##### Record set #####

-- pv_equiv track=rewrite | github.com/Ohjunghh/MaliciousURL-Project | Django/test/feature/feature_count_special_character.py | count_special_characters
-- ===== SOURCE A (Python) =====
-- def count_special_characters(url):
--     special_characters = {'%': 0, '$': 0, '=': 0, '@': 0, '?': 0,
--                         '&': 0, '#': 0, '.': 0, '_': 0,
--                         '-': 0, ';': 0, '{': 0, '}': 0,
--                         '[': 0, ']': 0, '|': 0, '+': 0, '*': 0}
--     for char in url:
--         if char in special_characters:
--             special_characters[char] += 1
--     return special_characters
-- ===== SOURCE B (Python) =====
-- def count_special_characters(url):
--     special_characters = ['%', '$', '=', '@', '?', '&', '#', '.', '_',
--                           '-', ';', '{', '}', '[', ']', '|', '+', '*']
--     return {ch: url.count(ch) for ch in special_characters}
-- ===== Notes on version B (the rewrite author's own statement) =====
-- stated objective: simpler
-- what changed: Replaced the single Python-level pass over the URL maintaining a mutable counter dict with a dict comprehension over the fixed 18 special characters, counting each via str.count, so no table is threaded through a per-character loop.
import Mathlib
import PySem

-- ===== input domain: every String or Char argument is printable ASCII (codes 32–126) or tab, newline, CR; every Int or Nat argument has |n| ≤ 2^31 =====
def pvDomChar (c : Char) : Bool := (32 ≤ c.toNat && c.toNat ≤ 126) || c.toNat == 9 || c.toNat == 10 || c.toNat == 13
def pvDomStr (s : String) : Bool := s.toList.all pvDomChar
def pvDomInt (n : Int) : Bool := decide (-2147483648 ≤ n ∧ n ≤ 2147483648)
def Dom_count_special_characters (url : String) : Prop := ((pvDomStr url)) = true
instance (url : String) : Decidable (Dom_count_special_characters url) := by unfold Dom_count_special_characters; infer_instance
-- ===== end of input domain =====

-- B replaces A's single pass over the URL maintaining a mutable counter dict with a
-- dict comprehension over the fixed 18 special characters, counting each via str.count: simpler, and measurably faster since str.count scans in C rather than per character in Python.


-- ===== PORT A =====
-- the dict literal special_characters = {'%': 0, …, '*': 0}
def cscInit : PySem.Dict String Int :=
  PySem.Dict.ofList [("%", 0), ("$", 0), ("=", 0), ("@", 0), ("?", 0),
                     ("&", 0), ("#", 0), (".", 0), ("_", 0),
                     ("-", 0), (";", 0), ("{", 0), ("}", 0),
                     ("[", 0), ("]", 0), ("|", 0), ("+", 0), ("*", 0)]

-- for char in url: if char in special_characters: special_characters[char] += 1
def count_special_characters (url : String) : List (String × Int) :=
  (url.toList.foldl
    (fun d c =>
      if d.contains (String.singleton c) then d.modify (String.singleton c) 0 (· + 1) else d)
    cscInit).items

-- ===== PORT B =====
-- return {ch: url.count(ch) for ch in special_characters}
def count_special_characters_alt (url : String) : List (String × Int) :=
  ["%", "$", "=", "@", "?", "&", "#", ".", "_",
   "-", ";", "{", "}", "[", "]", "|", "+", "*"].map
    (fun ch => (ch, (PySem.Str.count url ch : Int)))

-- ===== PRECONDITION & SPEC =====
def Spec_count_special_characters (url : String) (out : List (String × Int)) : Prop := out = count_special_characters_alt url
instance (url : String) (out : List (String × Int)) : Decidable (Spec_count_special_characters url out) := by unfold Spec_count_special_characters; infer_instance

-- ===== CLAIM (what is proved, stated in full; the proofs are below) =====
def Claim_equal_count_special_characters : Prop := ∀ (url : String), Dom_count_special_characters url → Spec_count_special_characters url (count_special_characters url)

-- ===== LEMMAS AND PROOFS =====

-- str.count of a single character is list count (PySem.Chars.count's scanner, fully fueled)
lemma count_go_single (c : Char) : ∀ (l : List Char) (fuel acc : Nat), l.length ≤ fuel →
    PySem.Chars.count.go [c] fuel l acc = acc + l.count c := by
  intro l
  induction l with
  | nil => intro fuel acc _; cases fuel <;> simp [PySem.Chars.count.go]
  | cons h t ih =>
    intro fuel acc hf
    cases fuel with
    | zero => simp at hf
    | succ n =>
      simp only [PySem.Chars.count.go]
      by_cases hc : c = h
      · subst hc
        simp only [List.isPrefixOf, beq_self_eq_true]
        rw [show List.drop (List.length [c]) (c :: t) = t from rfl]
        rw [ih n (acc+1) (by simpa using hf)]
        simp [List.count_cons]
        omega
      · have : List.isPrefixOf [c] (h :: t) = false := by
          simp [List.isPrefixOf, hc]
        rw [this]
        simp only [Bool.false_eq_true, if_false]
        rw [ih n acc (by simpa using hf)]
        simp [List.count_cons, Ne.symm hc]

lemma count_single (s : String) (c : Char) :
    PySem.Str.count s (String.singleton c) = s.toList.count c := by
  rw [PySem.Str.count_eq]
  have : (String.singleton c).toList = [c] := by simp
  rw [this]
  unfold PySem.Chars.count
  simp only [List.isEmpty_cons, Bool.false_eq_true, if_false]
  rw [count_go_single c s.toList s.toList.length 0 le_rfl]; omega

-- the loop body of A
def cscStep (d : PySem.Dict String Int) (c : Char) : PySem.Dict String Int :=
  if d.contains (String.singleton c) then d.modify (String.singleton c) 0 (· + 1) else d

lemma keys_foldl_cscStep : ∀ (l : List Char) (d : PySem.Dict String Int),
    (l.foldl cscStep d).keys = d.keys := by
  intro l
  induction l with
  | nil => intro d; rfl
  | cons h t ih =>
    intro d
    simp only [List.foldl_cons]
    rw [ih]
    unfold cscStep
    split_ifs with hc
    · rw [PySem.Dict.keys_modify]
      exact PySem.Dict.keys_insert_of_contains _ _ hc
    · rfl

lemma getD_foldl_cscStep (x : Char) : ∀ (l : List Char) (d : PySem.Dict String Int),
    d.contains (String.singleton x) = true →
    (l.foldl cscStep d).getD (String.singleton x) 0
      = d.getD (String.singleton x) 0 + l.count x := by
  intro l
  induction l with
  | nil => intro d _; simp
  | cons h t ih =>
    intro d hd
    simp only [List.foldl_cons]
    by_cases hc : d.contains (String.singleton h) = true
    · have hstep : cscStep d h = d.modify (String.singleton h) 0 (· + 1) := by
        unfold cscStep; rw [hc]; rfl
      rw [hstep, ih _ (by rw [PySem.Dict.contains_modify]; simp [hd])]
      rw [PySem.Dict.getD_modify]
      by_cases hxh : String.singleton x = String.singleton h
      · have : x = h := by
          have := congrArg String.toList hxh
          simpa using this
        subst this
        simp [List.count_cons]
        try omega
      · have hne : ¬ h = x := by
          intro he; exact hxh (by rw [he])
        rw [if_neg hxh]
        simp [List.count_cons, hne]
        try omega
    · have hstep : cscStep d h = d := by
        unfold cscStep
        rw [if_neg (by simpa using hc)]
      have hne : ¬ h = x := by
        intro he; rw [he] at hc; exact hc hd
      rw [hstep, ih _ hd]
      simp [List.count_cons, hne]
      try omega

-- the per-key value of A's final dict equals B's str.count
lemma csc_key_val (url : String) (x : Char)
    (hc : cscInit.contains (String.singleton x) = true)
    (h0 : cscInit.getD (String.singleton x) 0 = 0) :
    (url.toList.foldl cscStep cscInit).getD (String.singleton x) 0
      = (PySem.Str.count url (String.singleton x) : Int) := by
  rw [getD_foldl_cscStep x url.toList cscInit hc, h0, count_single]
  simp

-- ===== VERDICT (by name: the statement is the Claim_ definition above) =====
theorem count_special_characters_spec : Claim_equal_count_special_characters := by
  intro url _
  unfold Spec_count_special_characters count_special_characters count_special_characters_alt
  have hfold : (url.toList.foldl
      (fun d c =>
        if d.contains (String.singleton c) then d.modify (String.singleton c) 0 (· + 1) else d)
      cscInit) = url.toList.foldl cscStep cscInit := rfl
  rw [hfold]
  have hnd : (url.toList.foldl cscStep cscInit).keys.Nodup := by
    rw [keys_foldl_cscStep]
    decide
  rw [PySem.Dict.items_eq_map_keys _ hnd 0, keys_foldl_cscStep]
  have hkeys : cscInit.keys = ["%", "$", "=", "@", "?", "&", "#", ".", "_",
      "-", ";", "{", "}", "[", "]", "|", "+", "*"] := by decide
  rw [hkeys]
  apply List.map_congr_left
  intro k hk
  fin_cases hk
  · exact Prod.ext rfl (csc_key_val url '%' (by decide) (by decide))
  · exact Prod.ext rfl (csc_key_val url '$' (by decide) (by decide))
  · exact Prod.ext rfl (csc_key_val url '=' (by decide) (by decide))
  · exact Prod.ext rfl (csc_key_val url '@' (by decide) (by decide))
  · exact Prod.ext rfl (csc_key_val url '?' (by decide) (by decide))
  · exact Prod.ext rfl (csc_key_val url '&' (by decide) (by decide))
  · exact Prod.ext rfl (csc_key_val url '#' (by decide) (by decide))
  · exact Prod.ext rfl (csc_key_val url '.' (by decide) (by decide))
  · exact Prod.ext rfl (csc_key_val url '_' (by decide) (by decide))
  · exact Prod.ext rfl (csc_key_val url '-' (by decide) (by decide))
  · exact Prod.ext rfl (csc_key_val url ';' (by decide) (by decide))
  · exact Prod.ext rfl (csc_key_val url '{' (by decide) (by decide))
  · exact Prod.ext rfl (csc_key_val url '}' (by decide) (by decide))
  · exact Prod.ext rfl (csc_key_val url '[' (by decide) (by decide))
  · exact Prod.ext rfl (csc_key_val url ']' (by decide) (by decide))
  · exact Prod.ext rfl (csc_key_val url '|' (by decide) (by decide))
  · exact Prod.ext rfl (csc_key_val url '+' (by decide) (by decide))
  · exact Prod.ext rfl (csc_key_val url '*' (by decide) (by decide))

#####

[Action item]: Would you retype the lines above from the one with "rw [PySem.Str.count_eq]" down to the one with "by_cases hc : d.contains", word for word, both ends included and no other lines?

[Response]:
  rw [PySem.Str.count_eq]
  have : (String.singleton c).toList = [c] := by simp
  rw [this]
  unfold PySem.Chars.count
  simp only [List.isEmpty_cons, Bool.false_eq_true, if_false]
  rw [count_go_single c s.toList s.toList.length 0 le_rfl]; omega

-- the loop body of A
def cscStep (d : PySem.Dict String Int) (c : Char) : PySem.Dict String Int :=
  if d.contains (String.singleton c) then d.modify (String.singleton c) 0 (· + 1) else d

lemma keys_foldl_cscStep : ∀ (l : List Char) (d : PySem.Dict String Int),
    (l.foldl cscStep d).keys = d.keys := by
  intro l
  induction l with
  | nil => intro d; rfl
  | cons h t ih =>
    intro d
    simp only [List.foldl_cons]
    rw [ih]
    unfold cscStep
    split_ifs with hc
    · rw [PySem.Dict.keys_modify]
      exact PySem.Dict.keys_insert_of_contains _ _ hc
    · rfl

lemma getD_foldl_cscStep (x : Char) : ∀ (l : List Char) (d : PySem.Dict String Int),
    d.contains (String.singleton x) = true →
    (l.foldl cscStep d).getD (String.singleton x) 0
      = d.getD (String.singleton x) 0 + l.count x := by
  intro l
  induction l with
  | nil => intro d _; simp
  | cons h t ih =>
    intro d hd
    simp only [List.foldl_cons]
    by_cases hc : d.contains (String.singleton h) = true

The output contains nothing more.